Thanks for the link arcturus. Where do they attach? Do I have filter>>tube>>double tap connector >> tube >>intake connection/tank ? What additional service do they provide? Do I order the size that is the same as the tubing (in this case 16mm/22mm (which I think is either out of stock or discontinued)


----------



## arcturus (1 Jul 2021)

Essex Peter said:


> Thanks for the link arcturus. Where do they attach? Do I have filter>>tube>>double tap connector >> tube >>intake connection/tank ? What additional service do they provide?

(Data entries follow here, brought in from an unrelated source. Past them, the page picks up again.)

-- pv_equiv track=rewrite | github.com/nsjjjjjj/coding_test_answer | 프로그래머스/0/181874. A 강조하기/A 강조하기.py | solution
-- ===== SOURCE A (Python) =====
-- def solution(myString):
--     answer = list(myString)
--     for i in range(len(answer)):
--         if answer[i] == 'a' or answer[i] == 'A':
--             answer[i] = answer[i].upper()
--         else:
--             answer[i] = answer[i].lower()
--     return ''.join(answer)
-- ===== SOURCE B (Python) =====
-- def solution(myString):
--     return myString.lower().replace('a', 'A')
-- ===== Notes on version B (the rewrite author's own statement) =====
-- stated objective: idiomatic
-- what changed: Replaces the indexed per-character branch-and-mutate loop with two whole-string library passes: lower() to normalize every character, then a single replace to re-uppercase the target letter.
import Mathlib
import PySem

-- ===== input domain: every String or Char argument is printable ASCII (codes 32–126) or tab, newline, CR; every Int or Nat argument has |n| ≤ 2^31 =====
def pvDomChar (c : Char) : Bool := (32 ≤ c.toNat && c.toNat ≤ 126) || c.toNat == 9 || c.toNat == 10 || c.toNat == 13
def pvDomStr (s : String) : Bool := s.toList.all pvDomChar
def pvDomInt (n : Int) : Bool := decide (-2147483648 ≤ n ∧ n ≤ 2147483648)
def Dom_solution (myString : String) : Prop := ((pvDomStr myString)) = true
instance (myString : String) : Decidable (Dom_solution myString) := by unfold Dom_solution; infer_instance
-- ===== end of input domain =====

-- B replaces A's indexed per-character branch loop with two whole-string passes: lower() then replace('a','A') (idiomatic).

-- ===== PORT A =====
-- answer = list(myString); for each position, 'a'/'A' → upper, else lower; ''.join(answer)
def solution (myString : String) : String :=
  let answer := myString.toList
  let answer := answer.map (fun ch =>
    if ch == 'a' || ch == 'A' then PySem.Chars.upperChar ch else PySem.Chars.lowerChar ch)
  String.ofList answer

-- ===== PORT B =====
-- return myString.lower().replace('a', 'A')
def solution_alt (myString : String) : String :=
  PySem.Str.replace (PySem.Str.lower myString) "a" "A"

-- ===== PRECONDITION & SPEC =====
def Spec_solution (myString : String) (out : String) : Prop := out = solution_alt myString
instance (myString : String) (out : String) : Decidable (Spec_solution myString out) := by unfold Spec_solution; infer_instance

-- ===== CLAIM (what is proved, stated in full; the proofs are below) =====
def Claim_equal_solution : Prop := ∀ (myString : String), Dom_solution myString → Spec_solution myString (solution myString)

-- ===== LEMMAS AND PROOFS =====

-- replacing the single character 'a' by 'A' is a map over the characters
lemma replace_go_single (fuel : Nat) (l acc : List Char) (h : l.length ≤ fuel) :
    PySem.Chars.replace.go ['a'] ['A'] fuel l acc =
      acc.reverse ++ l.map (fun c => if c == 'a' then 'A' else c) := by
  induction fuel generalizing l acc with
  | zero =>
    cases l with
    | nil => simp [PySem.Chars.replace.go]
    | cons c t => simp at h
  | succ n ih =>
    cases l with
    | nil => simp [PySem.Chars.replace.go]
    | cons c t =>
      simp only [List.length_cons, Nat.succ_le_succ_iff] at h
      by_cases hc : c = 'a'
      · subst hc
        rw [show PySem.Chars.replace.go ['a'] ['A'] (n+1) ('a' :: t) acc =
              PySem.Chars.replace.go ['a'] ['A'] n t ('A' :: acc) from by
            simp [PySem.Chars.replace.go, List.isPrefixOf]]
        rw [ih t ('A' :: acc) h]
        simp
      · rw [show PySem.Chars.replace.go ['a'] ['A'] (n+1) (c :: t) acc =
              PySem.Chars.replace.go ['a'] ['A'] n t (c :: acc) from by
            simp [PySem.Chars.replace.go, List.isPrefixOf]
            intro hac; exact absurd hac.symm hc]
        rw [ih t (c :: acc) h]
        simp [hc]

lemma replace_single (l : List Char) :
    PySem.Chars.replace l ['a'] ['A'] = l.map (fun c => if c == 'a' then 'A' else c) := by
  simp [PySem.Chars.replace, replace_go_single l.length l [] (le_refl _)]

-- lowering a character other than 'a'/'A' never yields 'a'
lemma lowerChar_ne_a (c : Char) (ha : c ≠ 'a') (hA : c ≠ 'A') :
    PySem.Chars.lowerChar c ≠ 'a' := by
  unfold PySem.Chars.lowerChar
  split_ifs with h
  · unfold PySem.Chars.isupper at h
    simp only [Bool.and_eq_true, decide_eq_true_eq, Char.le_def] at h
    have hv : c.toNat = c.val.toNat := rfl
    have hb : c.toNat ≤ 90 := by
      have h2 := h.2; rw [UInt32.le_iff_toNat_le] at h2
      have : ('Z' : Char).val.toNat = 90 := by decide
      omega
    have hb2 : 65 ≤ c.toNat := by
      have h1 := h.1; rw [UInt32.le_iff_toNat_le] at h1
      have : ('A' : Char).val.toNat = 65 := by decide
      omega
    intro hcon
    have ht : (Char.ofNat (c.toNat + 32)).toNat = c.toNat + 32 := by
      rw [Char.toNat_ofNat, if_pos (Or.inl (by omega))]
    rw [hcon] at ht
    have h97 : ('a' : Char).toNat = 97 := by decide
    rw [h97] at ht
    have h65 : c.toNat = 65 := by omega
    apply hA
    apply Char.ext
    apply UInt32.toNat_inj.mp
    rw [← hv, h65]
    decide
  · exact ha

-- pointwise agreement of the two per-character transforms
lemma char_pointwise (c : Char) :
    (if PySem.Chars.lowerChar c == 'a' then 'A' else PySem.Chars.lowerChar c) =
      (if c == 'a' || c == 'A' then PySem.Chars.upperChar c else PySem.Chars.lowerChar c) := by
  by_cases ha : c = 'a'
  · subst ha; decide
  · by_cases hA : c = 'A'
    · subst hA; decide
    · simp [ha, hA, lowerChar_ne_a c ha hA]

-- ===== VERDICT (by name: the statement is the Claim_ definition above) =====
theorem solution_spec : Claim_equal_solution := by
  intro s _
  unfold Spec_solution solution solution_alt
  apply String.toList_injective
  rw [PySem.Str.toList_replace, PySem.Str.toList_lower]
  rw [show ("a" : String).toList = ['a'] from rfl, show ("A" : String).toList = ['A'] from rfl]
  rw [replace_single, PySem.Chars.lower, List.map_map, String.toList_ofList]
  exact (List.map_congr_left (fun c _ => (char_pointwise c))).symm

Do I order the size that is the same as the tubing (in this case 16mm/22mm (which I think is either out of stock or discontinued)


Yes, the order is correct. These taps have two valves and can be quickly separated in two pieces, similar to a “click-connection” between a garden hose and the nozzle/spray. They allow you to physically separate the hoses going into the filter from the hoses going into the tank. This greatly facilitates maintenance,  especially with bulky and heavy filters like this Eheim, since you can separate the double tap and then remove the filter from the cabinet. Even if you decide not to use a double tap, you will need at least a valve placed after the built-in pipe on the bottom of the tank to cut the flow during filter maintenance and in case of a filter leak.

You would need 3x 16/22mm taps, i.e. with the same diameter as the hoses - one for each intake plus one for the outflow. You should find them on your LFS or online. Note that the Eheim 16/22 double taps are quite expensive (~25 EUR around here) but they are widely used and considered to be of good quality. You will find cheaper alternatives but consider that if the tap or valve fails you risk ending with 400 Litres of water outside the tank…  Cheers!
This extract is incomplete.